━━━ Recorded data

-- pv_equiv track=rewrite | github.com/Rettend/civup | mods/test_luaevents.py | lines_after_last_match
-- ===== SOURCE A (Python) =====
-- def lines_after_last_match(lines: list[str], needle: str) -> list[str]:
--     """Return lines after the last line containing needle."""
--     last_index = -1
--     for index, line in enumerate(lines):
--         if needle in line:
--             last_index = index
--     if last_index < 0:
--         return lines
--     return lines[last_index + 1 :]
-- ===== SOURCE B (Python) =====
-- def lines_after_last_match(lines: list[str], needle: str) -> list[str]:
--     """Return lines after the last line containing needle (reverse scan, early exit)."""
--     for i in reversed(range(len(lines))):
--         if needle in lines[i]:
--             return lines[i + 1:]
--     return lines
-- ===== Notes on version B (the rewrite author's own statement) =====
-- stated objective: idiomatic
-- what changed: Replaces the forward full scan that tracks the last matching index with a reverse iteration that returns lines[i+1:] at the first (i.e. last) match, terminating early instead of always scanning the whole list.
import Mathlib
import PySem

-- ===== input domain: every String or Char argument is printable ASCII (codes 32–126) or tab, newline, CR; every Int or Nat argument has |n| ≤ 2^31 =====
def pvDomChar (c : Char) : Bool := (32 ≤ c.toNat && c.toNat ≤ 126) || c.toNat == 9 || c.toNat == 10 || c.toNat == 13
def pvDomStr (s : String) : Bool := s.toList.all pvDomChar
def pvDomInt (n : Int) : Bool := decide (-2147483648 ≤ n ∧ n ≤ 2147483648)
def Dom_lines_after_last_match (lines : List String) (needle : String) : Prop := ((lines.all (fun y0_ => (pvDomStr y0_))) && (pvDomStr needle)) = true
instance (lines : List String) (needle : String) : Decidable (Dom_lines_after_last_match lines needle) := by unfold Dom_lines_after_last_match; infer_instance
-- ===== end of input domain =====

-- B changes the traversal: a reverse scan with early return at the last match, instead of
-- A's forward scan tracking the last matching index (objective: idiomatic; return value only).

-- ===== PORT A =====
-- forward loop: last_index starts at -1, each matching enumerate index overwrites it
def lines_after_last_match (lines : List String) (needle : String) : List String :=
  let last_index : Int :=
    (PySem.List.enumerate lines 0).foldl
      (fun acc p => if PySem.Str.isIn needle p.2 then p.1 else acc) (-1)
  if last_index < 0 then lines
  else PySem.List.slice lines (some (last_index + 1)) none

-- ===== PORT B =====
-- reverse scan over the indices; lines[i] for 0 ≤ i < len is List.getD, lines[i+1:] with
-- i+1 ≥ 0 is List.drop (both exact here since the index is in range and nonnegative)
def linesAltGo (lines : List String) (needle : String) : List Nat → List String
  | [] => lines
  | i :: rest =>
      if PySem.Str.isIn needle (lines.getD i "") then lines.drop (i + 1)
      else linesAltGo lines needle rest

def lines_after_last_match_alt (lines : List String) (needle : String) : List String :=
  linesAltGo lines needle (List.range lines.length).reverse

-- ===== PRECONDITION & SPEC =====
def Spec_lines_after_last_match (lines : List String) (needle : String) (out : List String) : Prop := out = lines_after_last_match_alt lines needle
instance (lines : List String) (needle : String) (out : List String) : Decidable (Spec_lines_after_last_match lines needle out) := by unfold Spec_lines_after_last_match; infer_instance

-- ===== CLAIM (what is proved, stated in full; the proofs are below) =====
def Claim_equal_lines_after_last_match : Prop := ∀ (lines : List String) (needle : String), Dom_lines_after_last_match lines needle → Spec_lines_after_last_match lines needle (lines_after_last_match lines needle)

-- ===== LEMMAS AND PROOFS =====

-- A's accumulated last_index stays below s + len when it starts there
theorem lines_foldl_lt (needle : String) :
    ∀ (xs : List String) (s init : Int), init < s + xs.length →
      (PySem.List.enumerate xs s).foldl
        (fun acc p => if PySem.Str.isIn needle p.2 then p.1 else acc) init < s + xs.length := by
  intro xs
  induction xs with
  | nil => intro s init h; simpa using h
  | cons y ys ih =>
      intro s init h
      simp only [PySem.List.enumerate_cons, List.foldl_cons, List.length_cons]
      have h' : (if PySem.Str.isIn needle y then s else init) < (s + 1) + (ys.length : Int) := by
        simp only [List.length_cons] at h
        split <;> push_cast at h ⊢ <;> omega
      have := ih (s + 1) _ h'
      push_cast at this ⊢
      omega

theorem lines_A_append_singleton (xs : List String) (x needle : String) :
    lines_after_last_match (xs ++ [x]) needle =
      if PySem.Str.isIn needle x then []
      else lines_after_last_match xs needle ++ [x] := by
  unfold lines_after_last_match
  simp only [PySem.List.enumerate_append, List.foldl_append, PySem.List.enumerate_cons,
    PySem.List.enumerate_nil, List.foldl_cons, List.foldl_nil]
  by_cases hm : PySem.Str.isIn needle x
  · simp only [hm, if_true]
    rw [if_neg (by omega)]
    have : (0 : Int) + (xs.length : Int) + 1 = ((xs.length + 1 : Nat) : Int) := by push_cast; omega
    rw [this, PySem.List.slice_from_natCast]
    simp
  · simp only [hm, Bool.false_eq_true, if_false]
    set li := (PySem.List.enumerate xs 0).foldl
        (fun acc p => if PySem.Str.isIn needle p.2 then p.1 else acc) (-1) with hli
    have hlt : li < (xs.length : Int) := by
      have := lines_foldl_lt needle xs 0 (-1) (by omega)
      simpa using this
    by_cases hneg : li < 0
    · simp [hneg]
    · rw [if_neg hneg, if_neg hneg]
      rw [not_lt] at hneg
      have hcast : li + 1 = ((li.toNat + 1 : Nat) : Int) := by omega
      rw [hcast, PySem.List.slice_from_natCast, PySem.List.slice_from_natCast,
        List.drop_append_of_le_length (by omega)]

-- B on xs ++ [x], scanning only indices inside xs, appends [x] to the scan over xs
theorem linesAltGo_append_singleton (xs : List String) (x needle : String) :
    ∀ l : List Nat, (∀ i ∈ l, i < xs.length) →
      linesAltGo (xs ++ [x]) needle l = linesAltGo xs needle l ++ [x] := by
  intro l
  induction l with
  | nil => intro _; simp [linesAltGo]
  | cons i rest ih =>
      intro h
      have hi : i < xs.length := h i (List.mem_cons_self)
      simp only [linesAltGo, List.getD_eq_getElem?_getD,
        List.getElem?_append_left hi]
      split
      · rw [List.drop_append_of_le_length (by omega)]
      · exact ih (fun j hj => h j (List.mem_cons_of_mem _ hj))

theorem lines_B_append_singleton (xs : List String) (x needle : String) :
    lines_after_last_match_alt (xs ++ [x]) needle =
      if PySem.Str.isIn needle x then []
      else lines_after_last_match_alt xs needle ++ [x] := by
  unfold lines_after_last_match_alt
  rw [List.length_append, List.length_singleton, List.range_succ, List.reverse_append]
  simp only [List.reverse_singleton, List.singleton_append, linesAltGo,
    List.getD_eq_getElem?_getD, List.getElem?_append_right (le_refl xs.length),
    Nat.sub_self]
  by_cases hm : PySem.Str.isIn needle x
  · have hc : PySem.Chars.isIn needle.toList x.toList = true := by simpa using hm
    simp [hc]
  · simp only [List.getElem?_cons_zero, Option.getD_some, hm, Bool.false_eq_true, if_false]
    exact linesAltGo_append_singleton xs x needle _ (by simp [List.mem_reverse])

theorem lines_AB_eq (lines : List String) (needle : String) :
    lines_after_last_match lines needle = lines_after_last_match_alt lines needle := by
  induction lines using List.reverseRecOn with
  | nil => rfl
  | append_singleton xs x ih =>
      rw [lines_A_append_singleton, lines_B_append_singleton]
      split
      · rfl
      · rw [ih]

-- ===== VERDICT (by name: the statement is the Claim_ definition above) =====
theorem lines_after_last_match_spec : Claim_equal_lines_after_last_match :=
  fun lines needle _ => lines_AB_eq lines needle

━━━━━━

=== Required work ===
Output the whole of the material above, exactly.

=== Answer to this task ===
-- pv_equiv track=rewrite | github.com/Rettend/civup | mods/test_luaevents.py | lines_after_last_match
-- ===== SOURCE A (Python) =====
-- def lines_after_last_match(lines: list[str], needle: str) -> list[str]:
--     """Return lines after the last line containing needle."""
--     last_index = -1
--     for index, line in enumerate(lines):
--         if needle in line:
--             last_index = index
--     if last_index < 0:
--         return lines
--     return lines[last_index + 1 :]
-- ===== SOURCE B (Python) =====
-- def lines_after_last_match(lines: list[str], needle: str) -> list[str]:
--     """Return lines after the last line containing needle (reverse scan, early exit)."""
--     for i in reversed(range(len(lines))):
--         if needle in lines[i]:
--             return lines[i + 1:]
--     return lines
-- ===== Notes on version B (the rewrite author's own statement) =====
-- stated objective: idiomatic
-- what changed: Replaces the forward full scan that tracks the last matching index with a reverse iteration that returns lines[i+1:] at the first (i.e. last) match, terminating early instead of always scanning the whole list.
import Mathlib
import PySem

-- ===== input domain: every String or Char argument is printable ASCII (codes 32–126) or tab, newline, CR; every Int or Nat argument has |n| ≤ 2^31 =====
def pvDomChar (c : Char) : Bool := (32 ≤ c.toNat && c.toNat ≤ 126) || c.toNat == 9 || c.toNat == 10 || c.toNat == 13
def pvDomStr (s : String) : Bool := s.toList.all pvDomChar
def pvDomInt (n : Int) : Bool := decide (-2147483648 ≤ n ∧ n ≤ 2147483648)
def Dom_lines_after_last_match (lines : List String) (needle : String) : Prop := ((lines.all (fun y0_ => (pvDomStr y0_))) && (pvDomStr needle)) = true
instance (lines : List String) (needle : String) : Decidable (Dom_lines_after_last_match lines needle) := by unfold Dom_lines_after_last_match; infer_instance
-- ===== end of input domain =====

-- B changes the traversal: a reverse scan with early return at the last match, instead of
-- A's forward scan tracking the last matching index (objective: idiomatic; return value only).

-- ===== PORT A =====
-- forward loop: last_index starts at -1, each matching enumerate index overwrites it
def lines_after_last_match (lines : List String) (needle : String) : List String :=
  let last_index : Int :=
    (PySem.List.enumerate lines 0).foldl
      (fun acc p => if PySem.Str.isIn needle p.2 then p.1 else acc) (-1)
  if last_index < 0 then lines
  else PySem.List.slice lines (some (last_index + 1)) none

-- ===== PORT B =====
-- reverse scan over the indices; lines[i] for 0 ≤ i < len is List.getD, lines[i+1:] with
-- i+1 ≥ 0 is List.drop (both exact here since the index is in range and nonnegative)
def linesAltGo (lines : List String) (needle : String) : List Nat → List String
  | [] => lines
  | i :: rest =>
      if PySem.Str.isIn needle (lines.getD i "") then lines.drop (i + 1)
      else linesAltGo lines needle rest

def lines_after_last_match_alt (lines : List String) (needle : String) : List String :=
  linesAltGo lines needle (List.range lines.length).reverse

-- ===== PRECONDITION & SPEC =====
def Spec_lines_after_last_match (lines : List String) (needle : String) (out : List String) : Prop := out = lines_after_last_match_alt lines needle
instance (lines : List String) (needle : String) (out : List String) : Decidable (Spec_lines_after_last_match lines needle out) := by unfold Spec_lines_after_last_match; infer_instance

-- ===== CLAIM (what is proved, stated in full; the proofs are below) =====
def Claim_equal_lines_after_last_match : Prop := ∀ (lines : List String) (needle : String), Dom_lines_after_last_match lines needle → Spec_lines_after_last_match lines needle (lines_after_last_match lines needle)

-- ===== LEMMAS AND PROOFS =====

-- A's accumulated last_index stays below s + len when it starts there
theorem lines_foldl_lt (needle : String) :
    ∀ (xs : List String) (s init : Int), init < s + xs.length →
      (PySem.List.enumerate xs s).foldl
        (fun acc p => if PySem.Str.isIn needle p.2 then p.1 else acc) init < s + xs.length := by
  intro xs
  induction xs with
  | nil => intro s init h; simpa using h
  | cons y ys ih =>
      intro s init h
      simp only [PySem.List.enumerate_cons, List.foldl_cons, List.length_cons]
      have h' : (if PySem.Str.isIn needle y then s else init) < (s + 1) + (ys.length : Int) := by
        simp only [List.length_cons] at h
        split <;> push_cast at h ⊢ <;> omega
      have := ih (s + 1) _ h'
      push_cast at this ⊢
      omega

theorem lines_A_append_singleton (xs : List String) (x needle : String) :
    lines_after_last_match (xs ++ [x]) needle =
      if PySem.Str.isIn needle x then []
      else lines_after_last_match xs needle ++ [x] := by
  unfold lines_after_last_match
  simp only [PySem.List.enumerate_append, List.foldl_append, PySem.List.enumerate_cons,
    PySem.List.enumerate_nil, List.foldl_cons, List.foldl_nil]
  by_cases hm : PySem.Str.isIn needle x
  · simp only [hm, if_true]
    rw [if_neg (by omega)]
    have : (0 : Int) + (xs.length : Int) + 1 = ((xs.length + 1 : Nat) : Int) := by push_cast; omega
    rw [this, PySem.List.slice_from_natCast]
    simp
  · simp only [hm, Bool.false_eq_true, if_false]
    set li := (PySem.List.enumerate xs 0).foldl
        (fun acc p => if PySem.Str.isIn needle p.2 then p.1 else acc) (-1) with hli
    have hlt : li < (xs.length : Int) := by
      have := lines_foldl_lt needle xs 0 (-1) (by omega)
      simpa using this
    by_cases hneg : li < 0
    · simp [hneg]
    · rw [if_neg hneg, if_neg hneg]
      rw [not_lt] at hneg
      have hcast : li + 1 = ((li.toNat + 1 : Nat) : Int) := by omega
      rw [hcast, PySem.List.slice_from_natCast, PySem.List.slice_from_natCast,
        List.drop_append_of_le_length (by omega)]

-- B on xs ++ [x], scanning only indices inside xs, appends [x] to the scan over xs
theorem linesAltGo_append_singleton (xs : List String) (x needle : String) :
    ∀ l : List Nat, (∀ i ∈ l, i < xs.length) →
      linesAltGo (xs ++ [x]) needle l = linesAltGo xs needle l ++ [x] := by
  intro l
  induction l with
  | nil => intro _; simp [linesAltGo]
  | cons i rest ih =>
      intro h
      have hi : i < xs.length := h i (List.mem_cons_self)
      simp only [linesAltGo, List.getD_eq_getElem?_getD,
        List.getElem?_append_left hi]
      split
      · rw [List.drop_append_of_le_length (by omega)]
      · exact ih (fun j hj => h j (List.mem_cons_of_mem _ hj))

theorem lines_B_append_singleton (xs : List String) (x needle : String) :
    lines_after_last_match_alt (xs ++ [x]) needle =
      if PySem.Str.isIn needle x then []
      else lines_after_last_match_alt xs needle ++ [x] := by
  unfold lines_after_last_match_alt
  rw [List.length_append, List.length_singleton, List.range_succ, List.reverse_append]
  simp only [List.reverse_singleton, List.singleton_append, linesAltGo,
    List.getD_eq_getElem?_getD, List.getElem?_append_right (le_refl xs.length),
    Nat.sub_self]
  by_cases hm : PySem.Str.isIn needle x
  · have hc : PySem.Chars.isIn needle.toList x.toList = true := by simpa using hm
    simp [hc]
  · simp only [List.getElem?_cons_zero, Option.getD_some, hm, Bool.false_eq_true, if_false]
    exact linesAltGo_append_singleton xs x needle _ (by simp [List.mem_reverse])

theorem lines_AB_eq (lines : List String) (needle : String) :
    lines_after_last_match lines needle = lines_after_last_match_alt lines needle := by
  induction lines using List.reverseRecOn with
  | nil => rfl
  | append_singleton xs x ih =>
      rw [lines_A_append_singleton, lines_B_append_singleton]
      split
      · rfl
      · rw [ih]

-- ===== VERDICT (by name: the statement is the Claim_ definition above) =====
theorem lines_after_last_match_spec : Claim_equal_lines_after_last_match :=
  fun lines needle _ => lines_AB_eq lines needle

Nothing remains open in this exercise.